Directions
Copying exactly, give the lines in the material below from the one with "match m? with" to the one with "min_le_left _ _", ends included, and nothing besides.

* * * * * * *

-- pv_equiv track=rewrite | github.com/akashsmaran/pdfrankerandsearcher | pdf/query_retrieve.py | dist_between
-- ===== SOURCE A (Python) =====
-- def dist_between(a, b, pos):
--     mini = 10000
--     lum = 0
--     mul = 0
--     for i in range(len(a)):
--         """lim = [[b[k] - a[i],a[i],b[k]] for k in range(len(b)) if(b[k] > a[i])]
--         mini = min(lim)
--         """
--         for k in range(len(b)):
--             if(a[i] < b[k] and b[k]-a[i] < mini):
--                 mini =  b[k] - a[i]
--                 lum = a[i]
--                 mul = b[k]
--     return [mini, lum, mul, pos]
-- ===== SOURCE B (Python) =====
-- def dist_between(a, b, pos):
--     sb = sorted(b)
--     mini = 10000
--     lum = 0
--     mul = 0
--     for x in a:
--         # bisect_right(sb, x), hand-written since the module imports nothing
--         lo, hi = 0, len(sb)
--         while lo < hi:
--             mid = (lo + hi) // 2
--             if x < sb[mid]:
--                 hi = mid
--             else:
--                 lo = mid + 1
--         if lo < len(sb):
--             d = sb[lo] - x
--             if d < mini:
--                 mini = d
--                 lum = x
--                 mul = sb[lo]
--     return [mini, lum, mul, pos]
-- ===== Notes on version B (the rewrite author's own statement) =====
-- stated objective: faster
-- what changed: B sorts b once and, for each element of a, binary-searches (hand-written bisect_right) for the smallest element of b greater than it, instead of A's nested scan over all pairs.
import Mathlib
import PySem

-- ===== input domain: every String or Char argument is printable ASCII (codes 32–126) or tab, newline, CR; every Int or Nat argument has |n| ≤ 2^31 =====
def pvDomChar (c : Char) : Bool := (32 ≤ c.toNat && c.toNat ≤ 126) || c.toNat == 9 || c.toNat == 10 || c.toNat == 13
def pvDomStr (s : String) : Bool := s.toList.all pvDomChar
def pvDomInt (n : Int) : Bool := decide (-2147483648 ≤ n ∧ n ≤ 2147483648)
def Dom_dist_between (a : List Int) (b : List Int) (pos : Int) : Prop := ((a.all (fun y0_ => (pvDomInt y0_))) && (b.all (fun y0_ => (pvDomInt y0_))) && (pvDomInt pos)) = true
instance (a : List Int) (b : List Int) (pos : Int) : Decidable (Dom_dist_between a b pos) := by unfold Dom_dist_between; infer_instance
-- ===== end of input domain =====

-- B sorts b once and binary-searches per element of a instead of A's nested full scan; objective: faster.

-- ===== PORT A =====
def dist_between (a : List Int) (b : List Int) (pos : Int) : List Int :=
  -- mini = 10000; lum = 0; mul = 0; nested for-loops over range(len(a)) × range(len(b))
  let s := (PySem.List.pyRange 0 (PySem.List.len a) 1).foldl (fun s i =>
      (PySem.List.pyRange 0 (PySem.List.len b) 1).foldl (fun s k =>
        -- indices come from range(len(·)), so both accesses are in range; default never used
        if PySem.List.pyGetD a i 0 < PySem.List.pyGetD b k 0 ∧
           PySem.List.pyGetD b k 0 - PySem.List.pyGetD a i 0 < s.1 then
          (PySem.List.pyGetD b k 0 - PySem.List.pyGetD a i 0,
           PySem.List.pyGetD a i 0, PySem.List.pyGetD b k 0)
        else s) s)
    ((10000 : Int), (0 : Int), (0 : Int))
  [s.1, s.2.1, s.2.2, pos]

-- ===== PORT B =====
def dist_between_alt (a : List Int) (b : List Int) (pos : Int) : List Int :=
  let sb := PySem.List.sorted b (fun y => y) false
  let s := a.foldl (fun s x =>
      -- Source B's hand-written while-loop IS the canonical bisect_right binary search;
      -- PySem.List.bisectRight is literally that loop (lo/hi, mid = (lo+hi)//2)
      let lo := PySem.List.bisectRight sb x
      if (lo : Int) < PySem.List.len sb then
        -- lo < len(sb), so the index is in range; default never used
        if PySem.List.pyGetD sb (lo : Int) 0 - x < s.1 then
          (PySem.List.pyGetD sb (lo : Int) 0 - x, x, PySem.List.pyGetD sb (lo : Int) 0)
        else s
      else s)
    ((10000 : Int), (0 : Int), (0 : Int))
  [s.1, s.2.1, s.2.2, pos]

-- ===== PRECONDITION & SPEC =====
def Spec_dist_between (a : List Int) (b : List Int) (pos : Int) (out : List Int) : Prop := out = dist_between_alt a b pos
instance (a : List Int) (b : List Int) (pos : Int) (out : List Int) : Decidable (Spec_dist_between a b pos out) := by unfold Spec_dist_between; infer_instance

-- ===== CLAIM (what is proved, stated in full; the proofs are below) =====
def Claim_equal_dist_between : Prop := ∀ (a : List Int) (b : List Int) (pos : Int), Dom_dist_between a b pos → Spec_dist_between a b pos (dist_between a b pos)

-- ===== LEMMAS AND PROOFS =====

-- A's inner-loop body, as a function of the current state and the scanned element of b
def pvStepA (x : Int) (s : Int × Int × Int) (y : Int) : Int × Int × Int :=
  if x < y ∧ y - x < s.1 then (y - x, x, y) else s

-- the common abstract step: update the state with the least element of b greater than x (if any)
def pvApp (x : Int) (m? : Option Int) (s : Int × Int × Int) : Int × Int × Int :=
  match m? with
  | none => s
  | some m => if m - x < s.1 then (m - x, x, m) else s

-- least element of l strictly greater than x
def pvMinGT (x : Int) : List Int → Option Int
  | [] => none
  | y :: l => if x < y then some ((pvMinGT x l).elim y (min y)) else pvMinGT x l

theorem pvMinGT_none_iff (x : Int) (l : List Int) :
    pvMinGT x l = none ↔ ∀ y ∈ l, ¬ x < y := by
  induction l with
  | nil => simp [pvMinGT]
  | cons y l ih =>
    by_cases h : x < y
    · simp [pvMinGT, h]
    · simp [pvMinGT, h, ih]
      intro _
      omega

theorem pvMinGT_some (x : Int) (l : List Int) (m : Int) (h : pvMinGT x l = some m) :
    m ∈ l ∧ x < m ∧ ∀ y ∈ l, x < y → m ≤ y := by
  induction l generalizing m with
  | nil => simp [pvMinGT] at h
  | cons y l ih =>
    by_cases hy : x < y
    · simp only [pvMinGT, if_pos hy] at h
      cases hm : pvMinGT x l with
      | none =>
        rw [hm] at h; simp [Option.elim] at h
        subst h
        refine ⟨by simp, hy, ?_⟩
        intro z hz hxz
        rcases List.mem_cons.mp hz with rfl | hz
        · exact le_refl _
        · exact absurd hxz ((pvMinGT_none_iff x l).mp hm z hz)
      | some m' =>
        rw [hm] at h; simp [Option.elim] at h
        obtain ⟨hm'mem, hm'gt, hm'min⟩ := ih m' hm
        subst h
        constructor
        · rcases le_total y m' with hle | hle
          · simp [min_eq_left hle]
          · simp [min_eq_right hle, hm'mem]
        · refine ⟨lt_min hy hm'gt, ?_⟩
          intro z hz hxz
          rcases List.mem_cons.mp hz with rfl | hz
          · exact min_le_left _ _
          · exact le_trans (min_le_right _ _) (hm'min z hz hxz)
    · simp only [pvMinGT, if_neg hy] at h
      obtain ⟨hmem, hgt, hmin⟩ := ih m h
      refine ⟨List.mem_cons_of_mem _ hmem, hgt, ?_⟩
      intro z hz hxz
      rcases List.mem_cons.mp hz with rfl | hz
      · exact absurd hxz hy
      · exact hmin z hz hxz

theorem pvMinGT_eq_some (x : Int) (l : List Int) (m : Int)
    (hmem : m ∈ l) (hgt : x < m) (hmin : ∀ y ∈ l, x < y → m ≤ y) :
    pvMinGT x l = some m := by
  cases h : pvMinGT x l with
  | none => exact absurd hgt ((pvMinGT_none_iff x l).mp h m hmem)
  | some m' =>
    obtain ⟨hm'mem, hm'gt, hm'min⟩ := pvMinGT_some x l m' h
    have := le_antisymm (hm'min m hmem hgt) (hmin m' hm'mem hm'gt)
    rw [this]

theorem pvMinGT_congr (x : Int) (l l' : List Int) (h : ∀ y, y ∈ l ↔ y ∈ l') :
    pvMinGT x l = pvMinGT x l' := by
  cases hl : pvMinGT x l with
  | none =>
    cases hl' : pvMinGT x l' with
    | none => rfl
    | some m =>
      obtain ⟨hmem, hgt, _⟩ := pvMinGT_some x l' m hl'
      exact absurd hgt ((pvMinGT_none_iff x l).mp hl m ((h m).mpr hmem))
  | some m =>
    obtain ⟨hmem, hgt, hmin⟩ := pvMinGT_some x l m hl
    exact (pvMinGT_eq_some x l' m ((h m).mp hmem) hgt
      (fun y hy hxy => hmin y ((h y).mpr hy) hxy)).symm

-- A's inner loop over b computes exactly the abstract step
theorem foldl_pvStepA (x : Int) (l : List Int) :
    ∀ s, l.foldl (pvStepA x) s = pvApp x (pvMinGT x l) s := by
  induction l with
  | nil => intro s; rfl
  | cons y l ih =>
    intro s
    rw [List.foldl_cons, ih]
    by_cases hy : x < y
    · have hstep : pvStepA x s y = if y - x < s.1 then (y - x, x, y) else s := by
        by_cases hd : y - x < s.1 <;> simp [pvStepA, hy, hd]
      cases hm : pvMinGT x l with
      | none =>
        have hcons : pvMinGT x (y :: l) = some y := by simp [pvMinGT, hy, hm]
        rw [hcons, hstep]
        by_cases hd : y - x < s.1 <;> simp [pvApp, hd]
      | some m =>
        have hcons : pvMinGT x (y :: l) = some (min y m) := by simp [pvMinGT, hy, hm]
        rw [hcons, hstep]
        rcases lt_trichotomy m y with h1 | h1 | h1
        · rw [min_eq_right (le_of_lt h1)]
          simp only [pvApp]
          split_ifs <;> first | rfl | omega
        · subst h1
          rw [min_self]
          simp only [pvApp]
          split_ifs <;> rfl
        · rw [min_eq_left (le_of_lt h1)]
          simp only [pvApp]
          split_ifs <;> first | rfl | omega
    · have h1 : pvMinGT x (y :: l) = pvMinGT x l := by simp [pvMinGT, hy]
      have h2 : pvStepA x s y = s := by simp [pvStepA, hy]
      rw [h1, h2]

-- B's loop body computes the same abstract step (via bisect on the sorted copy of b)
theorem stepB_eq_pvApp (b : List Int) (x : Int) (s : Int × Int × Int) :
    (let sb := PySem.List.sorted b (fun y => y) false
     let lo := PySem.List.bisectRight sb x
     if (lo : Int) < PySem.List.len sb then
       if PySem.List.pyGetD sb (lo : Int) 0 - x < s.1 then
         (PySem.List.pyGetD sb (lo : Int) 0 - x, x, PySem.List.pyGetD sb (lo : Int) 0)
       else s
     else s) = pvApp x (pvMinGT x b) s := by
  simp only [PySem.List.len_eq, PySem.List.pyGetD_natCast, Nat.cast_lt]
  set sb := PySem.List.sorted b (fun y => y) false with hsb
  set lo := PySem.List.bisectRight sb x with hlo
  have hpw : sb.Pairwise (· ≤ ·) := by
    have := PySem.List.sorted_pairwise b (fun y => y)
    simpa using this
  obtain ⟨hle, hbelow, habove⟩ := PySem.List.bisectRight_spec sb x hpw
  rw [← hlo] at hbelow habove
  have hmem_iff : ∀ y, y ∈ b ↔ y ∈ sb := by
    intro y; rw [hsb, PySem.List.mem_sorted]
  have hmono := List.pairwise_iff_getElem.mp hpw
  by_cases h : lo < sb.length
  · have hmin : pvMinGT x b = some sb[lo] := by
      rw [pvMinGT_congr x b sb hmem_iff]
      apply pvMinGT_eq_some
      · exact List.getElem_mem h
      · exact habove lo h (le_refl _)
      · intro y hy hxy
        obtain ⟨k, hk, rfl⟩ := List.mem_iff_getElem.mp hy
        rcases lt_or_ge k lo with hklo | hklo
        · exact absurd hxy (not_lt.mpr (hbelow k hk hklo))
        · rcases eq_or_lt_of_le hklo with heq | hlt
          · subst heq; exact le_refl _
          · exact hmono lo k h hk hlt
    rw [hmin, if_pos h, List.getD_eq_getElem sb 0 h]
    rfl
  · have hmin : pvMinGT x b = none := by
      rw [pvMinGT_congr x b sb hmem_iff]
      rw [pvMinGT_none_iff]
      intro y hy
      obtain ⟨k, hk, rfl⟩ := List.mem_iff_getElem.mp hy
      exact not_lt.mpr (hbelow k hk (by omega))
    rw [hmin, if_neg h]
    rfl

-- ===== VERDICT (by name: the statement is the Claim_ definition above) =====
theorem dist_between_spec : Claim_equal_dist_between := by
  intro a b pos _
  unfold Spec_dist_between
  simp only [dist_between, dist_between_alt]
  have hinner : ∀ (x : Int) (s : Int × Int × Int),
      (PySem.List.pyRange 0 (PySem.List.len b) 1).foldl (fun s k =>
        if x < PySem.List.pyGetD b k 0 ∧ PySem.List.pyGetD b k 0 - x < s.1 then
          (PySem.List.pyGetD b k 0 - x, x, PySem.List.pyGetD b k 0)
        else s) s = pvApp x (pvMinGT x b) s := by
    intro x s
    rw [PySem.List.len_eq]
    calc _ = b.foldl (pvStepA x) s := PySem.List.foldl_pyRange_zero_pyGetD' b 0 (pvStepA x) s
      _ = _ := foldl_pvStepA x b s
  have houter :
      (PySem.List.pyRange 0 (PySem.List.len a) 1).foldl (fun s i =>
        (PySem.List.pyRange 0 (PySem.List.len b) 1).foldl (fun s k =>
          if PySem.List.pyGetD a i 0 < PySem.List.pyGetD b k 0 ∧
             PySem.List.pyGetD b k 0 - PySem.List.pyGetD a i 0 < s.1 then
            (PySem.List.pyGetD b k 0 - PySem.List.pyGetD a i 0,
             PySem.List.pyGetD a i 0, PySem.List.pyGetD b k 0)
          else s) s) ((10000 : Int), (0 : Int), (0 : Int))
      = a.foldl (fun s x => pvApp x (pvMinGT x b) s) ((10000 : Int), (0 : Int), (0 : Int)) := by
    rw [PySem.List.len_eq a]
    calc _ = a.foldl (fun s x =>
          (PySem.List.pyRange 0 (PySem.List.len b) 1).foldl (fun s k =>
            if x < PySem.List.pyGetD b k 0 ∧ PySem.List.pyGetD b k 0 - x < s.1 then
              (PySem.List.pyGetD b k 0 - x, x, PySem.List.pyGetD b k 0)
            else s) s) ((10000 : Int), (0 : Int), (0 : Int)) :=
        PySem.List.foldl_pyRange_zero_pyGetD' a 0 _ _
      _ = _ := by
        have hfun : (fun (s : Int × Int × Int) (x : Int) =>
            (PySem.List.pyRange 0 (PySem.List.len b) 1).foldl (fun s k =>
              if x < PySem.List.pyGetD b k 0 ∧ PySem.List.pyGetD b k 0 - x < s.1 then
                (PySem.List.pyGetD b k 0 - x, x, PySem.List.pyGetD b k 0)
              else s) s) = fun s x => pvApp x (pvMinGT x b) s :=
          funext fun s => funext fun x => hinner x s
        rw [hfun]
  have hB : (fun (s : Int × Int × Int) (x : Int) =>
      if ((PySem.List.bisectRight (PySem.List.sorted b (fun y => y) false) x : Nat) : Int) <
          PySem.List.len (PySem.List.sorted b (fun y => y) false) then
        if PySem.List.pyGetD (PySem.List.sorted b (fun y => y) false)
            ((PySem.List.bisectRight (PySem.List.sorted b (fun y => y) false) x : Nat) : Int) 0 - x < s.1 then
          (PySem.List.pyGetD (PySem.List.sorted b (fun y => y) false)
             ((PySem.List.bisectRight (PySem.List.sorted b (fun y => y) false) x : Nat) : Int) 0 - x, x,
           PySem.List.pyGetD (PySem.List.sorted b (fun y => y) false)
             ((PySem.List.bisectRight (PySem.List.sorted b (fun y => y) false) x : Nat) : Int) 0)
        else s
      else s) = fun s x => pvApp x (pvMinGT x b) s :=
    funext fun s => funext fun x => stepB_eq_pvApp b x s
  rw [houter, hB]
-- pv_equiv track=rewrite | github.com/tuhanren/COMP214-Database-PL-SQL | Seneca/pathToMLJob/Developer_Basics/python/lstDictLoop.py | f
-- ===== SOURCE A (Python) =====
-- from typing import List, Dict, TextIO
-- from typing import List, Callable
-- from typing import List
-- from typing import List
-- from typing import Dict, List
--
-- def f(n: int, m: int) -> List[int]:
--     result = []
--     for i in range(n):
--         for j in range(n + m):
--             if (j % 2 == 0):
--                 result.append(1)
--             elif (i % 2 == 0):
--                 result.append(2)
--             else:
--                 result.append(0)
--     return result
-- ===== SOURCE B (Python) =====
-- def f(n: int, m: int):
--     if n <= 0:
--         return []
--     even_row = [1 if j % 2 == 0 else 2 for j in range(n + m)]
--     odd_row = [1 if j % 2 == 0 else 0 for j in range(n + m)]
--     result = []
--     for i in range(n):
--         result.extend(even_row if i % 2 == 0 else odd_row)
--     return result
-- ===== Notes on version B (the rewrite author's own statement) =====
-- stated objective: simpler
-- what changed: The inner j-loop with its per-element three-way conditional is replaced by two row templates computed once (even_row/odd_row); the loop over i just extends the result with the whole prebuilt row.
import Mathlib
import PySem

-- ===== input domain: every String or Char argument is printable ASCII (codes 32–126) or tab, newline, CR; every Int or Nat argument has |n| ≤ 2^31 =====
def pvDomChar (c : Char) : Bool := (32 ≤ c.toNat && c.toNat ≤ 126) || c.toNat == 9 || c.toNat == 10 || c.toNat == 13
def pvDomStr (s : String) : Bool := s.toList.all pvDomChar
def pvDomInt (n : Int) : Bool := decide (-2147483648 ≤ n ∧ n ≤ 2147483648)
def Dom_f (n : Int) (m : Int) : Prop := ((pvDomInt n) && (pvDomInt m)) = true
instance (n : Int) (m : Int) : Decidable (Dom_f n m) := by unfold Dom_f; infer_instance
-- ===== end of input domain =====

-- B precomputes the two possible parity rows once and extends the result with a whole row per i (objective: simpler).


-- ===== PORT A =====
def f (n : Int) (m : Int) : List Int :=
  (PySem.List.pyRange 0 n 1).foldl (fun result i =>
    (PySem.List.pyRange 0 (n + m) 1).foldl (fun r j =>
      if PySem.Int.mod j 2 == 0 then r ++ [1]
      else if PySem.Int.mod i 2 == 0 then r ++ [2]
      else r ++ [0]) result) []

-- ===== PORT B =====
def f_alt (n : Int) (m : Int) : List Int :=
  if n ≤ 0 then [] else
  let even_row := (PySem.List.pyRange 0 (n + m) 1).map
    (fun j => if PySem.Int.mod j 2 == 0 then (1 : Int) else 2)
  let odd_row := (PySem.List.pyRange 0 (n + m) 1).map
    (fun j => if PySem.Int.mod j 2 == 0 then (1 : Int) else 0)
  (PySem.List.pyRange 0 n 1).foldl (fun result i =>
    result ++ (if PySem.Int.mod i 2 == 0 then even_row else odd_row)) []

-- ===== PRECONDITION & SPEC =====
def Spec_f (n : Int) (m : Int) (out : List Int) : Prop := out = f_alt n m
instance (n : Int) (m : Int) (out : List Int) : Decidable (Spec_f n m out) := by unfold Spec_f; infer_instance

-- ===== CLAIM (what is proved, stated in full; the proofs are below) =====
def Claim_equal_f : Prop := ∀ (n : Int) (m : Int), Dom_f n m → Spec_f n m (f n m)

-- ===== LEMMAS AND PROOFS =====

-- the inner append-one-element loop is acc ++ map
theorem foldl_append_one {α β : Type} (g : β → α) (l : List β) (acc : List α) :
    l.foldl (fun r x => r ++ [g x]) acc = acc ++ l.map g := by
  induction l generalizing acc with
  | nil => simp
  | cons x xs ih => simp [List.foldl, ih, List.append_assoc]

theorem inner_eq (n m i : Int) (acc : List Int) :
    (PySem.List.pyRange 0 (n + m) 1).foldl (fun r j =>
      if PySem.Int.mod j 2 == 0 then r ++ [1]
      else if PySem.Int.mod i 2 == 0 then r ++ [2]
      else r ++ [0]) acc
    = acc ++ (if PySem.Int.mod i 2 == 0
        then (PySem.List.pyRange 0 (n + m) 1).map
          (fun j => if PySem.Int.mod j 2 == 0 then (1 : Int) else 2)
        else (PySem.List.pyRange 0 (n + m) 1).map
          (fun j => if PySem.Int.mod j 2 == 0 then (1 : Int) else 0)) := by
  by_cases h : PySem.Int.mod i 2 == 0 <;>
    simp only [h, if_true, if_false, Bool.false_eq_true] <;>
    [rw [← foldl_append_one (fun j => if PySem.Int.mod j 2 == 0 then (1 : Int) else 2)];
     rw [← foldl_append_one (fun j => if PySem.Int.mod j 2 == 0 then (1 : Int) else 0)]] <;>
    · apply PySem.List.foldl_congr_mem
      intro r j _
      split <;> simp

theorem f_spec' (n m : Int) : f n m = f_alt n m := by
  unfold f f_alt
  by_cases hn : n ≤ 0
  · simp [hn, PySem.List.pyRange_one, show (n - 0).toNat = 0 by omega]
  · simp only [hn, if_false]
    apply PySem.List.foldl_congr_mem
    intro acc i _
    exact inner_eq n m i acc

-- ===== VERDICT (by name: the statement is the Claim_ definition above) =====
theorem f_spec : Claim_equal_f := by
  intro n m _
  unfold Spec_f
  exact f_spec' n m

* * * * * * *

Exercise answer
  match m? with
  | none => s
  | some m => if m - x < s.1 then (m - x, x, m) else s

-- least element of l strictly greater than x
def pvMinGT (x : Int) : List Int → Option Int
  | [] => none
  | y :: l => if x < y then some ((pvMinGT x l).elim y (min y)) else pvMinGT x l

theorem pvMinGT_none_iff (x : Int) (l : List Int) :
    pvMinGT x l = none ↔ ∀ y ∈ l, ¬ x < y := by
  induction l with
  | nil => simp [pvMinGT]
  | cons y l ih =>
    by_cases h : x < y
    · simp [pvMinGT, h]
    · simp [pvMinGT, h, ih]
      intro _
      omega

theorem pvMinGT_some (x : Int) (l : List Int) (m : Int) (h : pvMinGT x l = some m) :
    m ∈ l ∧ x < m ∧ ∀ y ∈ l, x < y → m ≤ y := by
  induction l generalizing m with
  | nil => simp [pvMinGT] at h
  | cons y l ih =>
    by_cases hy : x < y
    · simp only [pvMinGT, if_pos hy] at h
      cases hm : pvMinGT x l with
      | none =>
        rw [hm] at h; simp [Option.elim] at h
        subst h
        refine ⟨by simp, hy, ?_⟩
        intro z hz hxz
        rcases List.mem_cons.mp hz with rfl | hz
        · exact le_refl _
        · exact absurd hxz ((pvMinGT_none_iff x l).mp hm z hz)
      | some m' =>
        rw [hm] at h; simp [Option.elim] at h
        obtain ⟨hm'mem, hm'gt, hm'min⟩ := ih m' hm
        subst h
        constructor
        · rcases le_total y m' with hle | hle
          · simp [min_eq_left hle]
          · simp [min_eq_right hle, hm'mem]
        · refine ⟨lt_min hy hm'gt, ?_⟩
          intro z hz hxz
          rcases List.mem_cons.mp hz with rfl | hz
          · exact min_le_left _ _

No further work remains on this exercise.